Usually a 2.4M subscriber loss would be headline news. With the concurrent announcement of (another) major restructure at Disney, however, this one has slid under the radar a little. Entertainment attorney Brandon Blake, at Blake & Wang P.A, analyzes this segment of the Disney quarterly reports in more depth.
Lost Cricket Rights
In fairness, the mostly international losses were not as bad as some pundits were predicting, but it’s still steep indeed. Especially given we were expecting ‘modest growth’ instead. Part of the exodus can be traced to the Indian market, where Disney+ Hotstar (Disney+ in this market) lost the digital IPL cricket rights to Viacom 18, although it kept the rights for the linear TV market. Here we see a staggering 3.8M subs lost, leaving them with 161.8M in the area.
Luckily, this is offset somewhat by North American gains of 200,000 subscriptions, taking the market’s total to 46.6M. Hulu also managed to add 800,000 subscribers (for a total of 48M). ESPN, meanwhile, reached 24.9M with 600,000 new subscribers. This leaves the wider Disney stable with 163.4M streaming subs. If you’ve been keeping notes, that’s still lower than the last earnings report.

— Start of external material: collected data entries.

-- pv_equiv track=rewrite | github.com/zuokangjia/DanmakuConvert | dmconvert/superchat/superchat_handler.py | get_text_line_num
-- ===== SOURCE A (Python) =====
-- def get_text_line_num(text):
--     line_num = 1
--     result_text = text
--
--     if len(text) > 15:
--         result_text = ""
--         for i in range(0, len(text), 15):
--             chunk = text[i : i + 15]
--             result_text += chunk
--             if i + 15 < len(text):
--                 result_text += "\\N"
--                 line_num += 1
--
--     return result_text, line_num
-- ===== SOURCE B (Python) =====
-- def get_text_line_num(text):
--     n = len(text)
--     line_num = max(1, -(-n // 15))
--     result = text[15 * (line_num - 1):]
--     for start in range(15 * (line_num - 2), -1, -15):
--         result = text[start:start + 15] + "\\N" + result
--     return result, line_num
-- ===== Notes on version B (the rewrite author's own statement) =====
-- stated objective: alternative
-- what changed: B computes the line count up front as the closed form max(1, ceil(len/15)), starts from the final (short) chunk, and builds the result BACK-TO-FRONT by prepending each earlier 15-char chunk plus the separator over a descending range of chunk starts; A walks forward, accumulating with += and counting inside a lookahead branch.
import Mathlib
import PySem

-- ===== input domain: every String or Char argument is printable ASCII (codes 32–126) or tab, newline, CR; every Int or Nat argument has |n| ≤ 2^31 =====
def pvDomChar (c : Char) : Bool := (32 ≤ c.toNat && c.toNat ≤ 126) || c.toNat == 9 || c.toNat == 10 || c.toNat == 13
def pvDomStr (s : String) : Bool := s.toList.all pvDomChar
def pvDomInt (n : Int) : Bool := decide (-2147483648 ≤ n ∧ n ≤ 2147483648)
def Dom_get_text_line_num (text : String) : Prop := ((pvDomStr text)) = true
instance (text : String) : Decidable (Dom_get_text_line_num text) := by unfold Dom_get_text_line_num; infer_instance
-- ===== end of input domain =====

-- B computes the line count as a closed form max(1, ceil(len/15)) and builds the result
-- back-to-front, prepending chunks over a descending range, instead of A's forward
-- accumulate-count-and-lookahead loop (objective: alternative).


-- ===== PORT A =====
-- literal transliteration of A: running string + counter, counter bumped when another chunk follows
def get_text_line_num (text : String) : String × Int :=
  let cs := text.toList
  let n : Int := PySem.Chars.len cs
  if n > 15 then
    let st := (PySem.List.pyRange 0 n 15).foldl
      (fun (st : List Char × Int) i =>
        let chunk := PySem.List.slice cs (some i) (some (i + 15))
        let r := st.1 ++ chunk
        if i + 15 < n then (r ++ ['\\', 'N'], st.2 + 1) else (r, st.2))
      ([], 1)
    (String.ofList st.1, st.2)
  else (text, 1)

-- ===== PORT B =====
-- literal transliteration of B: closed-form line count, then prepend chunks over a descending range
def get_text_line_num_alt (text : String) : String × Int :=
  let cs := text.toList
  let n : Int := PySem.Chars.len cs
  let line_num : Int := max 1 (-(PySem.Int.floordiv (-n) 15))
  let result := PySem.List.slice cs (some (15 * (line_num - 1))) none
  let result := (PySem.List.pyRange (15 * (line_num - 2)) (-1) (-15)).foldl
    (fun r start => PySem.List.slice cs (some start) (some (start + 15)) ++ ['\\', 'N'] ++ r)
    result
  (String.ofList result, line_num)

-- ===== PRECONDITION & SPEC =====
def Spec_get_text_line_num (text : String) (out : String × Int) : Prop := out = get_text_line_num_alt text
instance (text : String) (out : String × Int) : Decidable (Spec_get_text_line_num text out) := by unfold Spec_get_text_line_num; infer_instance

-- ===== CLAIM (what is proved, stated in full; the proofs are below) =====
def Claim_equal_get_text_line_num : Prop := ∀ (text : String), Dom_get_text_line_num text → Spec_get_text_line_num text (get_text_line_num text)

-- ===== LEMMAS AND PROOFS =====

-- a step-15 range unfolds by one chunk
theorem pvRange15_cons (a b : Int) (h : a < b) :
    PySem.List.pyRange a b 15 = a :: PySem.List.pyRange (a + 15) b 15 := by
  rw [PySem.List.pyRange_of_pos a b (by norm_num), PySem.List.pyRange_of_pos (a+15) b (by norm_num)]
  have hm : (if a < b then ((b - a + 15 - 1) / 15).toNat else 0)
      = (if a + 15 < b then ((b - (a + 15) + 15 - 1) / 15).toNat else 0) + 1 := by
    split_ifs <;> omega
  rw [hm, List.range_succ_eq_map, List.map_cons, List.map_map]
  refine congrArg₂ _ (by ring) (List.map_congr_left ?_)
  intro k _
  simp [Function.comp]
  ring

theorem pvRange15_nil (a b : Int) (h : b ≤ a) :
    PySem.List.pyRange a b 15 = [] := by
  rw [PySem.List.pyRange_of_pos a b (by norm_num)]
  simp [show ¬ a < b by omega]

-- a step-(-15) range unfolds by one start (the largest one first)
theorem pvRangeNeg_cons (a b : Int) (h : b < a) :
    PySem.List.pyRange a b (-15) = a :: PySem.List.pyRange (a - 15) b (-15) := by
  rw [PySem.List.pyRange_of_neg a b (by norm_num), PySem.List.pyRange_of_neg (a-15) b (by norm_num)]
  rw [show (- -(15:Int)) = 15 from by norm_num]
  have hm : (if b < a then ((a - b + 15 - 1) / 15).toNat else 0)
      = (if b < a - 15 then ((a - 15 - b + 15 - 1) / 15).toNat else 0) + 1 := by
    split_ifs <;> omega
  rw [hm, List.range_succ_eq_map, List.map_cons, List.map_map]
  refine congrArg₂ _ (by ring) (List.map_congr_left ?_)
  intro k _
  simp [Function.comp]
  ring

theorem pvRangeNeg_nil (a b : Int) (h : a ≤ b) :
    PySem.List.pyRange a b (-15) = [] := by
  rw [PySem.List.pyRange_of_neg a b (by norm_num)]
  simp [show ¬ b < a by omega]

-- A's loop invariant: the forward fold appends the join of the remaining chunks and counts them
theorem pvLoop (cs : List Char) (k : Nat) :
    ∀ (a : Int) (r : List Char) (c : Int),
      0 ≤ a → a < (cs.length : Int) → ((cs.length : Int) - a).toNat ≤ k →
      (PySem.List.pyRange a (cs.length : Int) 15).foldl
        (fun (st : List Char × Int) i =>
          if i + 15 < (cs.length : Int)
          then (st.1 ++ PySem.List.slice cs (some i) (some (i + 15)) ++ ['\\', 'N'], st.2 + 1)
          else (st.1 ++ PySem.List.slice cs (some i) (some (i + 15)), st.2))
        (r, c)
      = (r ++ PySem.Chars.join ['\\', 'N']
            ((PySem.List.pyRange a (cs.length : Int) 15).map
              (fun i => PySem.List.slice cs (some i) (some (i + 15)))),
         c + ((PySem.List.pyRange a (cs.length : Int) 15).length : Int) - 1) := by
  induction k with
  | zero => intro a r c ha hlt hk; omega
  | succ k ih =>
    intro a r c ha hlt hk
    rw [pvRange15_cons a _ hlt]
    by_cases hc : a + 15 < (cs.length : Int)
    · simp only [List.foldl_cons, if_pos hc]
      rw [ih (a + 15) _ _ (by omega) hc (by omega)]
      rw [pvRange15_cons (a + 15) _ hc]
      simp only [List.map_cons, PySem.Chars.join_cons_cons, List.length_cons]
      rw [Prod.mk.injEq]
      constructor
      · simp [List.append_assoc]
      · push_cast; ring
    · rw [pvRange15_nil (a + 15) _ (by omega)]
      simp only [List.foldl_cons, if_neg hc, List.map_cons, List.map_nil, List.foldl_nil,
        PySem.Chars.join_singleton, List.length_cons, List.length_nil]
      norm_num

-- the length of the step-15 range is the ceiling count of chunks
theorem pvRangeLen (n : Int) (h : 0 < n) :
    ((PySem.List.pyRange 0 n 15).length : Int) = PySem.Int.floordiv (n + 14) 15 := by
  rw [PySem.List.pyRange_of_pos 0 n (by norm_num),
      PySem.Int.floordiv_eq_ediv_of_pos (by norm_num)]
  simp only [List.length_map, List.length_range, if_pos h]
  omega

-- B's loop invariant: prepending chunks over the descending range below start 15*j,
-- starting from the join of the chunks from 15*j on, yields the join of all chunks
theorem pvBack (cs : List Char) (j : Nat) (h : 15 * (j : Int) < (cs.length : Int)) :
    (PySem.List.pyRange (15 * (j : Int) - 15) (-1) (-15)).foldl
      (fun r s => PySem.List.slice cs (some s) (some (s + 15)) ++ ['\\', 'N'] ++ r)
      (PySem.Chars.join ['\\', 'N']
        ((PySem.List.pyRange (15 * (j : Int)) (cs.length : Int) 15).map
          (fun i => PySem.List.slice cs (some i) (some (i + 15)))))
    = PySem.Chars.join ['\\', 'N']
        ((PySem.List.pyRange 0 (cs.length : Int) 15).map
          (fun i => PySem.List.slice cs (some i) (some (i + 15)))) := by
  induction j with
  | zero =>
    rw [pvRangeNeg_nil _ _ (by norm_num)]
    simp
  | succ j ih =>
    push_cast at h ⊢
    have hj : 15 * (j : Int) < (cs.length : Int) := by omega
    rw [show (15 * ((j : Int) + 1) - 15) = 15 * (j : Int) by ring,
        show (15 * ((j : Int) + 1)) = 15 * (j : Int) + 15 by ring,
        pvRangeNeg_cons _ _ (by omega), List.foldl_cons]
    have hjoin :
        PySem.List.slice cs (some (15 * (j : Int))) (some (15 * (j : Int) + 15)) ++ ['\\', 'N'] ++
            PySem.Chars.join ['\\', 'N']
              ((PySem.List.pyRange (15 * (j : Int) + 15) (cs.length : Int) 15).map
                (fun i => PySem.List.slice cs (some i) (some (i + 15))))
          = PySem.Chars.join ['\\', 'N']
              ((PySem.List.pyRange (15 * (j : Int)) (cs.length : Int) 15).map
                (fun i => PySem.List.slice cs (some i) (some (i + 15)))) := by
      rw [pvRange15_cons (15 * (j : Int)) _ hj,
          pvRange15_cons (15 * (j : Int) + 15) _ (by omega)]
      simp only [List.map_cons, PySem.Chars.join_cons_cons]
    rw [hjoin]
    exact ih hj

-- the chunk-count bracket: m = max 1 (-((-n)//15)) satisfies (m-1)*15 < n ≤ m*15 for n > 0
theorem pvCeilBracket (n : Int) (h : 0 < n) :
    ((max 1 (-(PySem.Int.floordiv (-n) 15)) - 1) * 15 < n ∧
      n ≤ max 1 (-(PySem.Int.floordiv (-n) 15)) * 15) := by
  have hb := (PySem.Int.neg_floordiv_neg_eq_iff_of_pos
    (a := n) (b := 15) (q := -(PySem.Int.floordiv (-n) 15)) (by norm_num)).mp rfl
  rcases hb with ⟨h1, h2⟩
  constructor
  · rcases max_cases 1 (-(PySem.Int.floordiv (-n) 15)) with ⟨he, hle⟩ | ⟨he, hlt⟩ <;>
      rw [he] <;> nlinarith
  · rcases max_cases 1 (-(PySem.Int.floordiv (-n) 15)) with ⟨he, hle⟩ | ⟨he, hlt⟩ <;>
      rw [he] <;> nlinarith

-- ===== VERDICT (by name: the statement is the Claim_ definition above) =====
theorem get_text_line_num_spec : Claim_equal_get_text_line_num := by
  intro text _
  unfold Spec_get_text_line_num
  simp only [get_text_line_num, get_text_line_num_alt, PySem.Chars.len_eq]
  by_cases h : ((text.toList.length : Int) > 15)
  · rw [if_pos h]
    refine Eq.trans (congrArg (fun p : List Char × Int => ((String.ofList p.1, p.2) : String × Int))
      (pvLoop text.toList text.toList.length 0 [] 1 (by norm_num) (by omega) (by omega))) ?_
    set cs := text.toList with hcs
    set m : Int := max 1 (-(PySem.Int.floordiv (-((cs.length : Nat) : Int)) 15)) with hm
    obtain ⟨h1, h2⟩ := hm ▸ pvCeilBracket ((cs.length : Nat) : Int) (by omega)
    have hm2 : 2 ≤ m := by omega
    have hj : (((m - 1).toNat : Nat) : Int) = m - 1 := by omega
    have hlast :
        PySem.List.slice cs (some (15 * (m - 1))) none
          = PySem.Chars.join ['\\', 'N']
              ((PySem.List.pyRange (15 * (((m - 1).toNat : Nat) : Int)) ((cs.length : Nat) : Int) 15).map
                (fun i => PySem.List.slice cs (some i) (some (i + 15)))) := by
      have hdrop : PySem.List.slice cs (some (15 * (m - 1))) none = cs.drop (15 * (m - 1)).toNat := by
        simp [PySem.List.slice_from, show (0:Int) ≤ 15 * (m - 1) from by omega]
      rw [hdrop, hj, pvRange15_cons (15 * (m - 1)) _ (by omega), pvRange15_nil (15 * (m - 1) + 15) _ (by omega),
          List.map_cons, List.map_nil, PySem.Chars.join_singleton,
          PySem.List.slice_toNat _ (by omega) (by omega),
          show ((15 * (m - 1) + 15).toNat - (15 * (m - 1)).toNat) = 15 from by omega]
      refine (List.take_of_length_le ?_).symm
      simp only [List.length_drop]
      omega
    rw [hlast, show (15 * (m - 2)) = 15 * (((m - 1).toNat : Nat) : Int) - 15 from by omega,
        pvBack cs (m - 1).toNat (by rw [hj]; omega)]
    rw [Prod.mk.injEq]
    refine ⟨rfl, ?_⟩
    rw [pvRangeLen _ (by omega), PySem.Int.floordiv_eq_ediv_of_pos (b := 15) (by norm_num)]
    omega
  · rw [if_neg h]
    set cs := text.toList with hcs
    set m : Int := max 1 (-(PySem.Int.floordiv (-((cs.length : Nat) : Int)) 15)) with hm
    have hm1 : m = 1 := by
      by_cases h0 : (0 : Int) < ((cs.length : Nat) : Int)
      · obtain ⟨h1, h2⟩ := hm ▸ pvCeilBracket ((cs.length : Nat) : Int) h0
        have hge : (1 : Int) ≤ m := hm ▸ le_max_left 1 _
        omega
      · have h0' : cs.length = 0 := by omega
        rw [hm, h0']
        decide
    rw [hm1, show (15 * ((1:Int) - 2)) = (-15 : Int) from by norm_num,
        pvRangeNeg_nil (-15) (-1) (by norm_num), List.foldl_nil,
        show (15 * ((1:Int) - 1)) = ((0 : Nat) : Int) from by norm_num,
        PySem.List.slice_from_natCast, List.drop_zero]
    rw [Prod.mk.injEq]
    exact ⟨(String.ofList_toList (s := text)).symm, rfl⟩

Streaming Service Yet to Turn to Profit
While Disney’s D2C arm managed a 13% rise in profit, hitting $5.3B, we see their streaming arm produce a loss of over $1B. Again. While Disney still is firm in their stance the service will hit profitability in 2024, it’s convincing less people every time. So there’s little surprise much of the restructuring talk focuses on revitalizing this side of their accounts. No doubt the release of two tentpole films in the last quarter helped offset some of those woes.
While subscriber losses are never well received, the dangling carrot of Bob Iger’s new restructuring plans will doubtless detract from this loss for now. It will be fascinating to see what the next quarter looks like, however, as it’s clear Disney have now abandoned the subscribers-over-all tactics they were previously running on.